[[ ENTRIES SUPPLIED, beginning ]]

-- one step of A's loop advances the marked-state description
lemma pvStep_eq (l : List String) (k : Nat) (hk : k < l.length) :
    pvMarkStep (pvMrk l k) k = pvMrk l (k+1) := by
  have hget : ∀ i, (pvMrk l k).getD i "" =
      if i < l.length then (if pvS l k i then "#" else pvG l i) else "" :=
    fun i => pvGetD_map_range l.length _ i
  by_cases hS : pvS l k k = true
  · -- k was already marked '#': the pattern branch cannot fire, the elif re-marks '#'
    have hgk : (pvMrk l k).getD k "" = "#" := by rw [hget]; simp [hk, hS]
    rw [pvMarkStep, if_neg (by rintro ⟨-, c2, -⟩; rw [hgk] at c2; exact absurd c2 (by decide)),
        if_pos (by rw [hgk]; decide)]
    unfold pvMrk
    rw [pvSet_map_range]
    apply List.map_congr_left
    intro j hj
    by_cases hjk : j = k
    · subst hjk
      rw [if_pos rfl, if_pos (pvS_mono l j j hS)]
    · rw [if_neg hjk, pvS_succ_eq l k j (pvPat_self_false l k hS) hjk]
  · -- k is still its original value
    replace hS : pvS l k k = false := by revert hS; cases pvS l k k <;> simp
    have hgk : (pvMrk l k).getD k "" = pvG l k := by rw [hget]; simp [hk, hS]
    have hgk1 : (pvMrk l k).getD (k+1) "" = if k + 1 < l.length then pvG l (k+1) else "" := by
      rw [hget, pvS_k1_false l k hS]
      simp
    have hgk2 : (pvMrk l k).getD (k+2) "" = if k + 2 < l.length then pvG l (k+2) else "" := by
      rw [hget, pvS_k2_false l k]
      simp
    have hlen : (pvMrk l k).length = l.length := by simp [pvMrk]
    by_cases hPat : pvPat l k = true
    · -- the pattern fires: mark k, k+1, k+2
      have hp := hPat
      simp only [pvPat, Bool.and_eq_true, decide_eq_true_eq] at hp
      obtain ⟨⟨⟨p1, p2⟩, p3⟩, p4⟩ := hp
      have hcond : k < (pvMrk l k).length - 2 ∧ (pvMrk l k).getD k "" = "[" ∧
          ((pvMrk l k).getD (k+1) "" = "edit" ∨ PySem.Str.strIsdigit ((pvMrk l k).getD (k+1) "") = true) ∧
          (pvMrk l k).getD (k+2) "" = "]" := by
        refine ⟨by rw [hlen]; omega, by rw [hgk]; exact p2, ?_, by rw [hgk2, if_pos p1]; exact p4⟩
        rw [hgk1, if_pos (by omega)]
        simp only [pvEd, Bool.or_eq_true, decide_eq_true_eq] at p3
        exact p3
      rw [pvMarkStep, if_pos hcond]
      unfold pvMrk
      rw [pvSet_map_range, pvSet_map_range, pvSet_map_range]
      apply List.map_congr_left
      intro j hj
      by_cases h2 : j = k + 2
      · subst h2; rw [if_pos rfl, if_pos (pvS_succ_pat2 l k hPat)]
      by_cases h1 : j = k + 1
      · subst h1; rw [if_neg h2, if_pos rfl, if_pos (pvS_succ_pat1 l k hPat)]
      by_cases h0 : j = k
      · rw [if_neg h2, if_neg h1, if_pos h0, h0, pvS_succ_pat0 l k hPat]; simp
      · rw [if_neg h2, if_neg h1, if_neg h0, pvS_succ_eq' l k j h0 h1 h2]
    · replace hPat : pvPat l k = false := by revert hPat; cases pvPat l k <;> simp
      have hnc : ¬(k < (pvMrk l k).length - 2 ∧ (pvMrk l k).getD k "" = "[" ∧
          ((pvMrk l k).getD (k+1) "" = "edit" ∨ PySem.Str.strIsdigit ((pvMrk l k).getD (k+1) "") = true) ∧
          (pvMrk l k).getD (k+2) "" = "]") := by
        rintro ⟨c1, c2, c3, c4⟩
        rw [hlen] at c1
        rw [Bool.eq_false_iff] at hPat
        apply hPat
        simp only [pvPat, Bool.and_eq_true, decide_eq_true_eq]
        rw [hgk] at c2
        rw [hgk1, if_pos (by omega)] at c3
        rw [hgk2, if_pos (by omega)] at c4
        exact ⟨⟨⟨by omega, c2⟩, by simp only [pvEd, Bool.or_eq_true, decide_eq_true_eq]; exact c3⟩, c4⟩
      rw [pvMarkStep, if_neg hnc]
      by_cases hP : pvP (pvG l k) = true
      · rw [if_pos (by rw [hgk]; exact of_decide_eq_true hP)]
        unfold pvMrk
        rw [pvSet_map_range]
        apply List.map_congr_left
        intro j hj
        by_cases hjk : j = k
        · subst hjk; rw [if_pos rfl, if_pos (pvS_succ_self_of_P l j hP)]
        · rw [if_neg hjk, pvS_succ_eq l k j hPat hjk]
      · replace hP : pvP (pvG l k) = false := by revert hP; cases pvP (pvG l k) <;> simp
        rw [if_neg (by rw [hgk]; exact of_decide_eq_false hP)]
        unfold pvMrk
        apply List.map_congr_left
        intro j hj
        by_cases hjk : j = k
        · rw [hjk, hS, pvS_succ_self_false l k hS hP]
        · rw [pvS_succ_eq l k j hPat hjk]

lemma pvLoop_eq (l : List String) (k : Nat) (hk : k ≤ l.length) :
    (List.range k).foldl pvMarkStep l = pvMrk l k := by
  induction k with
  | zero =>
    simp [pvMrk, pvS]
    exact (pvMap_range_getD l).symm
  | succ k ih =>
    rw [List.range_succ, List.foldl_append, ih (by omega), List.foldl_cons, List.foldl_nil]
    exact pvStep_eq l k (by omega)

-- an unmarked token is never '#'
lemma pvG_ne_hash (l : List String) (j : Nat) (hj : j < l.length)
    (h : pvS l l.length j = false) : pvG l j ≠ "#" := by
  intro hc
  rw [Bool.eq_false_iff] at h
  apply h
  simp only [pvS, Bool.or_eq_true, Bool.and_eq_true, decide_eq_true_eq]
  refine Or.inl (Or.inl ⟨hj, ?_⟩)
  rw [pvP, hc]; decide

[[ ENTRIES SUPPLIED, end ]]

• **WHAT TO DO**: Repeat the records above in full, character for character.

• **ANSWER TO THIS TASK**:
-- one step of A's loop advances the marked-state description
lemma pvStep_eq (l : List String) (k : Nat) (hk : k < l.length) :
    pvMarkStep (pvMrk l k) k = pvMrk l (k+1) := by
  have hget : ∀ i, (pvMrk l k).getD i "" =
      if i < l.length then (if pvS l k i then "#" else pvG l i) else "" :=
    fun i => pvGetD_map_range l.length _ i
  by_cases hS : pvS l k k = true
  · -- k was already marked '#': the pattern branch cannot fire, the elif re-marks '#'
    have hgk : (pvMrk l k).getD k "" = "#" := by rw [hget]; simp [hk, hS]
    rw [pvMarkStep, if_neg (by rintro ⟨-, c2, -⟩; rw [hgk] at c2; exact absurd c2 (by decide)),
        if_pos (by rw [hgk]; decide)]
    unfold pvMrk
    rw [pvSet_map_range]
    apply List.map_congr_left
    intro j hj
    by_cases hjk : j = k
    · subst hjk
      rw [if_pos rfl, if_pos (pvS_mono l j j hS)]
    · rw [if_neg hjk, pvS_succ_eq l k j (pvPat_self_false l k hS) hjk]
  · -- k is still its original value
    replace hS : pvS l k k = false := by revert hS; cases pvS l k k <;> simp
    have hgk : (pvMrk l k).getD k "" = pvG l k := by rw [hget]; simp [hk, hS]
    have hgk1 : (pvMrk l k).getD (k+1) "" = if k + 1 < l.length then pvG l (k+1) else "" := by
      rw [hget, pvS_k1_false l k hS]
      simp
    have hgk2 : (pvMrk l k).getD (k+2) "" = if k + 2 < l.length then pvG l (k+2) else "" := by
      rw [hget, pvS_k2_false l k]
      simp
    have hlen : (pvMrk l k).length = l.length := by simp [pvMrk]
    by_cases hPat : pvPat l k = true
    · -- the pattern fires: mark k, k+1, k+2
      have hp := hPat
      simp only [pvPat, Bool.and_eq_true, decide_eq_true_eq] at hp
      obtain ⟨⟨⟨p1, p2⟩, p3⟩, p4⟩ := hp
      have hcond : k < (pvMrk l k).length - 2 ∧ (pvMrk l k).getD k "" = "[" ∧
          ((pvMrk l k).getD (k+1) "" = "edit" ∨ PySem.Str.strIsdigit ((pvMrk l k).getD (k+1) "") = true) ∧
          (pvMrk l k).getD (k+2) "" = "]" := by
        refine ⟨by rw [hlen]; omega, by rw [hgk]; exact p2, ?_, by rw [hgk2, if_pos p1]; exact p4⟩
        rw [hgk1, if_pos (by omega)]
        simp only [pvEd, Bool.or_eq_true, decide_eq_true_eq] at p3
        exact p3
      rw [pvMarkStep, if_pos hcond]
      unfold pvMrk
      rw [pvSet_map_range, pvSet_map_range, pvSet_map_range]
      apply List.map_congr_left
      intro j hj
      by_cases h2 : j = k + 2
      · subst h2; rw [if_pos rfl, if_pos (pvS_succ_pat2 l k hPat)]
      by_cases h1 : j = k + 1
      · subst h1; rw [if_neg h2, if_pos rfl, if_pos (pvS_succ_pat1 l k hPat)]
      by_cases h0 : j = k
      · rw [if_neg h2, if_neg h1, if_pos h0, h0, pvS_succ_pat0 l k hPat]; simp
      · rw [if_neg h2, if_neg h1, if_neg h0, pvS_succ_eq' l k j h0 h1 h2]
    · replace hPat : pvPat l k = false := by revert hPat; cases pvPat l k <;> simp
      have hnc : ¬(k < (pvMrk l k).length - 2 ∧ (pvMrk l k).getD k "" = "[" ∧
          ((pvMrk l k).getD (k+1) "" = "edit" ∨ PySem.Str.strIsdigit ((pvMrk l k).getD (k+1) "") = true) ∧
          (pvMrk l k).getD (k+2) "" = "]") := by
        rintro ⟨c1, c2, c3, c4⟩
        rw [hlen] at c1
        rw [Bool.eq_false_iff] at hPat
        apply hPat
        simp only [pvPat, Bool.and_eq_true, decide_eq_true_eq]
        rw [hgk] at c2
        rw [hgk1, if_pos (by omega)] at c3
        rw [hgk2, if_pos (by omega)] at c4
        exact ⟨⟨⟨by omega, c2⟩, by simp only [pvEd, Bool.or_eq_true, decide_eq_true_eq]; exact c3⟩, c4⟩
      rw [pvMarkStep, if_neg hnc]
      by_cases hP : pvP (pvG l k) = true
      · rw [if_pos (by rw [hgk]; exact of_decide_eq_true hP)]
        unfold pvMrk
        rw [pvSet_map_range]
        apply List.map_congr_left
        intro j hj
        by_cases hjk : j = k
        · subst hjk; rw [if_pos rfl, if_pos (pvS_succ_self_of_P l j hP)]
        · rw [if_neg hjk, pvS_succ_eq l k j hPat hjk]
      · replace hP : pvP (pvG l k) = false := by revert hP; cases pvP (pvG l k) <;> simp
        rw [if_neg (by rw [hgk]; exact of_decide_eq_false hP)]
        unfold pvMrk
        apply List.map_congr_left
        intro j hj
        by_cases hjk : j = k
        · rw [hjk, hS, pvS_succ_self_false l k hS hP]
        · rw [pvS_succ_eq l k j hPat hjk]

lemma pvLoop_eq (l : List String) (k : Nat) (hk : k ≤ l.length) :
    (List.range k).foldl pvMarkStep l = pvMrk l k := by
  induction k with
  | zero =>
    simp [pvMrk, pvS]
    exact (pvMap_range_getD l).symm
  | succ k ih =>
    rw [List.range_succ, List.foldl_append, ih (by omega), List.foldl_cons, List.foldl_nil]
    exact pvStep_eq l k (by omega)

-- an unmarked token is never '#'
lemma pvG_ne_hash (l : List String) (j : Nat) (hj : j < l.length)
    (h : pvS l l.length j = false) : pvG l j ≠ "#" := by
  intro hc
  rw [Bool.eq_false_iff] at h
  apply h
  simp only [pvS, Bool.or_eq_true, Bool.and_eq_true, decide_eq_true_eq]
  refine Or.inl (Or.inl ⟨hj, ?_⟩)
  rw [pvP, hc]; decide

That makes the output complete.